His mother died during his imprisonment. Some villagers say he became a criminal by association while others believe it was in his blood.

=== Arrest in 1991 ===
In 1991, Chidhumo was convicted and sentenced to 4 years for car theft. He was released in October

=== 1995 Jailbreak ===
After his release from prison, Chidhumo went on a robbery spree. He was arrested in Bulawayo in May 1995 but he escaped from police custody in Masvingo. A month later, Chidhumo was re-arrested in Mutare and was sentenced to time at Mutimurefu Prison where he met Masendeke.

In 1997, Chidhumo was arrested again in Mozambique. He was charged and found guilty on 24 counts of various crimes and was sentenced to 30 years by a Masvingo Magistrate after a Regional Magistrate, Selo Nare had sentenced him to 42 years for other offenses which he committed in Manicaland. He was sent to Chikurubi Maximum Prison to serve his sentence.

On 18 August 1997, Chidhumo escaped from Chikurubi along with three others – an ex-policeman Pedzisai Musariri, an ex-soldier Elias Chauke and Mariko Ngulube. Musariri was shot dead. Chauke was recaptured and Ngulube
died from serious wounds sustained during the escape. Chidhumo managed to escape unscathed and re-joined Masendeke. They killed a prison warden in the process.

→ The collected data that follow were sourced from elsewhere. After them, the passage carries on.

theorem loops_eq (nums : List Int) (k maxC : Int) (hk : 1 ≤ k) :
    ∀ (fuel : Nat) (i change : Int), i < (nums.length : Int) →
      checkLoopA (buildGs nums) k maxC fuel i change = checkLoopB nums k maxC fuel i change := by
  intro fuel
  induction fuel with
  | zero => intro i change _; rfl
  | succ fuel ih =>
    intro i change hilen
    simp only [checkLoopA, checkLoopB]
    by_cases hi0 : i ≥ 0
    · obtain ⟨m, rfl⟩ : ∃ m : Nat, i = (m : Int) := ⟨i.toNat, (Int.toNat_of_nonneg hi0).symm⟩
      have hmN : m < nums.length := by exact_mod_cast hilen
      have hgs : PySem.List.pyGet? (buildGs nums) (m : Int) = some (canon nums m) := by
        rw [PySem.List.pyGet?_natCast, buildGs_getElem? nums m hmN]
      have hseg : k ≤ (m : Int) →
          winGcd nums 0 (PySem.List.pyRange ((m : Int) - k) ((m : Int) + 1) 1)
            = segGN nums (((m : Int) - k).toNat) m := by
        intro hki
        rw [winGcd_eq_foldl, PySem.List.pyRange_one, List.foldl_map]
        unfold segGN
        have hb : (((m : Int) + 1) - ((m : Int) - k)).toNat = (k + 1).toNat := by omega
        rw [hb]
        have hcongr : List.foldl
            (fun (x : Int) (y : Nat) => mathGcd x (PySem.List.pyGetD nums ((m : Int) - k + (y : Int)) 0))
            0 (List.range ((k + 1).toNat))
          = List.foldl (fun (x : Int) (y : Nat) => mathGcd x (nums.getD (((m : Int) - k).toNat + y) 0))
            0 (List.range ((k + 1).toNat)) := by
          refine PySem.List.foldl_congr_mem _ _ _ _ ?_
          intro acc t _
          congr 1
          have e3 : (m : Int) - k + (t : Int) = (((((m : Int) - k).toNat) + t : Nat) : Int) := by
            omega
          rw [e3, PySem.List.pyGetD_natCast]
        rw [hcongr, foldl_idx nums (((m : Int) - k).toNat) ((k + 1).toNat) (by omega) 0]
        have e4 : (k + 1).toNat = m + 1 - ((m : Int) - k).toNat := by omega
        rw [e4]
      rw [if_pos hi0]
      rw [if_pos hi0]
      rw [hgs]
      simp only [Option.getD_some]
      by_cases hc : k ≤ (m : Int) ∧ segGN nums (((m : Int) - k).toNat) m ≠ 1
      · have hit : ∃ p ∈ canon nums m, p.1 ≠ 1 ∧ (m : Int) - p.2 + 1 > k :=
          (hit_iff_window nums m k hk).2 hc
        cases hfh : findHit k (m : Int) ((canon nums m).reverse) with
        | none =>
          exfalso
          rw [findHit_none_iff] at hfh
          obtain ⟨p, hp, h1, h2⟩ := hit
          exact hfh p (List.mem_reverse.2 hp) ⟨h1, h2⟩
        | some j =>
          obtain ⟨p, hp, rfl, hne, hgt⟩ := findHit_some k (m : Int) _ j hfh
          show (if change + 1 > maxC then false
              else checkLoopA (buildGs nums) k maxC fuel (max ((m : Int) - k - 1) (p.2 - 1)) (change + 1))
            = _
          have hmax : max ((m : Int) - k - 1) (p.2 - 1) = (m : Int) - (k + 1) := by omega
          rw [hmax]
          have hcB : ((m : Int) ≥ k ∧
              winGcd nums 0 (PySem.List.pyRange ((m : Int) - k) ((m : Int) + 1) 1) ≠ 1) := by
            refine ⟨hc.1, ?_⟩
            rw [hseg hc.1]
            exact hc.2
          rw [if_pos hcB]
          by_cases hmc : change + 1 > maxC
          · rw [if_pos hmc, if_pos hmc]
          · rw [if_neg hmc, if_neg hmc]
            exact ih ((m : Int) - (k + 1)) (change + 1) (by omega)
      · have hnone : findHit k (m : Int) ((canon nums m).reverse) = none := by
          rw [findHit_none_iff]
          intro p hp hcond
          exact hc ((hit_iff_window nums m k hk).1 ⟨p, List.mem_reverse.1 hp, hcond⟩)
        rw [hnone]
        show checkLoopA (buildGs nums) k maxC fuel ((m : Int) - 1) change = _
        have hcB : ¬((m : Int) ≥ k ∧
            winGcd nums 0 (PySem.List.pyRange ((m : Int) - k) ((m : Int) + 1) 1) ≠ 1) := by
          rintro ⟨h1, h2⟩
          rw [hseg h1] at h2
          exact hc ⟨h1, h2⟩
        rw [if_neg hcB]
        exact ih ((m : Int) - 1) change (by omega)
    · rw [if_neg hi0, if_neg hi0]

theorem checks_eq (nums : List Int) (maxC k : Int) (hk0 : 0 ≤ k) :
    checkA nums (buildGs nums) maxC k = checkB nums maxC k := by
  unfold checkA checkB
  by_cases hk : k = 0
  · rw [if_pos hk, if_pos hk]
  · rw [if_neg hk, if_neg hk]
    refine loops_eq nums k maxC (by omega) (nums.length + 1) (PySem.List.len nums - 1) 0 ?_
    rw [PySem.List.len_eq]
    omega

theorem bsearch_eq (cA cB : Int → Bool) (n : Int)
    (h : ∀ m : Int, 0 ≤ m → m < n → cA m = cB m) :
    ∀ (fuel : Nat) (l r : Int), 0 ≤ l → r ≤ n →
      bsearchA cA fuel l r = bsearchB cB fuel l r := by
  intro fuel
  induction fuel with
  | zero => intro l r _ _; rfl
  | succ fuel ih =>
    intro l r hl hr
    show (if l < r then _ else l) = (if l < r then _ else l)
    by_cases hlr : l < r
    · rw [if_pos hlr, if_pos hlr]
      show (if cA (PySem.Int.floordiv (l + r) 2) = true
          then bsearchA cA fuel l (PySem.Int.floordiv (l + r) 2)
          else bsearchA cA fuel (PySem.Int.floordiv (l + r) 2 + 1) r)
        = (if cB (PySem.Int.floordiv (l + r) 2) = true
          then bsearchB cB fuel l (PySem.Int.floordiv (l + r) 2)
          else bsearchB cB fuel (PySem.Int.floordiv (l + r) 2 + 1) r)
      have hmid := PySem.Int.floordiv_two_mid_bounds (le_of_lt hlr)
      have hmidlt : PySem.Int.floordiv (l + r) 2 < r :=
        (PySem.Int.floordiv_lt_iff_lt_mul (by omega)).2 (by omega)
      have hm0 : 0 ≤ PySem.Int.floordiv (l + r) 2 := le_trans hl hmid.1
      rw [h _ hm0 (by omega)]
      by_cases hcb : cB (PySem.Int.floordiv (l + r) 2) = true
      · rw [if_pos hcb, if_pos hcb]
        exact ih l _ hl (by omega)
      · rw [if_neg hcb, if_neg hcb]
        exact ih _ r (by omega) hr
    · rw [if_neg hlr, if_neg hlr]

-- ===== VERDICT (by name: the statement is the Claim_ definition above) =====
theorem minStable_spec : Claim_equal_minStable := by
  intro nums maxC _
  show minStable nums maxC = minStable_alt nums maxC
  show bsearchA (checkA nums (buildGs nums) maxC) (nums.length + 1) 0 (PySem.List.len nums)
    = bsearchB (checkB nums maxC) (nums.length + 1) 0 (PySem.List.len nums)
  refine bsearch_eq _ _ (nums.length : Int) ?_ (nums.length + 1) 0 (PySem.List.len nums)
    le_rfl (by rw [PySem.List.len_eq])
  intro m hm0 _
  exact checks_eq nums maxC m hm0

A $60,000 reward was announced for the assistance in the arrest of Chidhumo, he was arrested after 29 days and was sentenced to death.

=== Death ===
Chidhumo was executed at Chikurubi Maximum Prison in 2002.

==Edmund Masendeke==
Masendeke's home was in Kwekwe. His father, Timothy Masendeke, who was an entrepreneur with grocery shops in Gutu and Kwekwe is said to have been abusive often beating up his children. He was also said to have been a polygamist and had more than 20 children with several women. As a young boy, Masendeke is said to have been a bully.

===Arrest in 1995===
In 1995, Masendeke was arrested for murdering a woman in Masvingo and stealing her car.

While he was at Mutimurefu Remand Prison in Masvingo, Masendeke met Stephen Chidhumo in 1995. Together, they planned and made an escape from prison in November 1995.

At one point Masendeke accused his uncle of selling him out to the police and severely assaulted him and shot at his finger. Months later, Masendeke robbed him of a television set, wall clock and solar panels. He then kidnapped and later released the uncle’s worker.

===Re-arrest in 1997===
Following a series of operations by the ZRP one of them particularly called "Operation Masendeke", he was arrested on his way to Chimoio near Susunhenga in Mozambique. Chidhumo was arrested two weeks later.
At age 23, Masendeke pleaded guilty to 38 charges ranging from rape to murder and was sentenced to death.

=== Death ===
Masendeke was executed at Chikurubi Maximum Prison on 31 May 2002.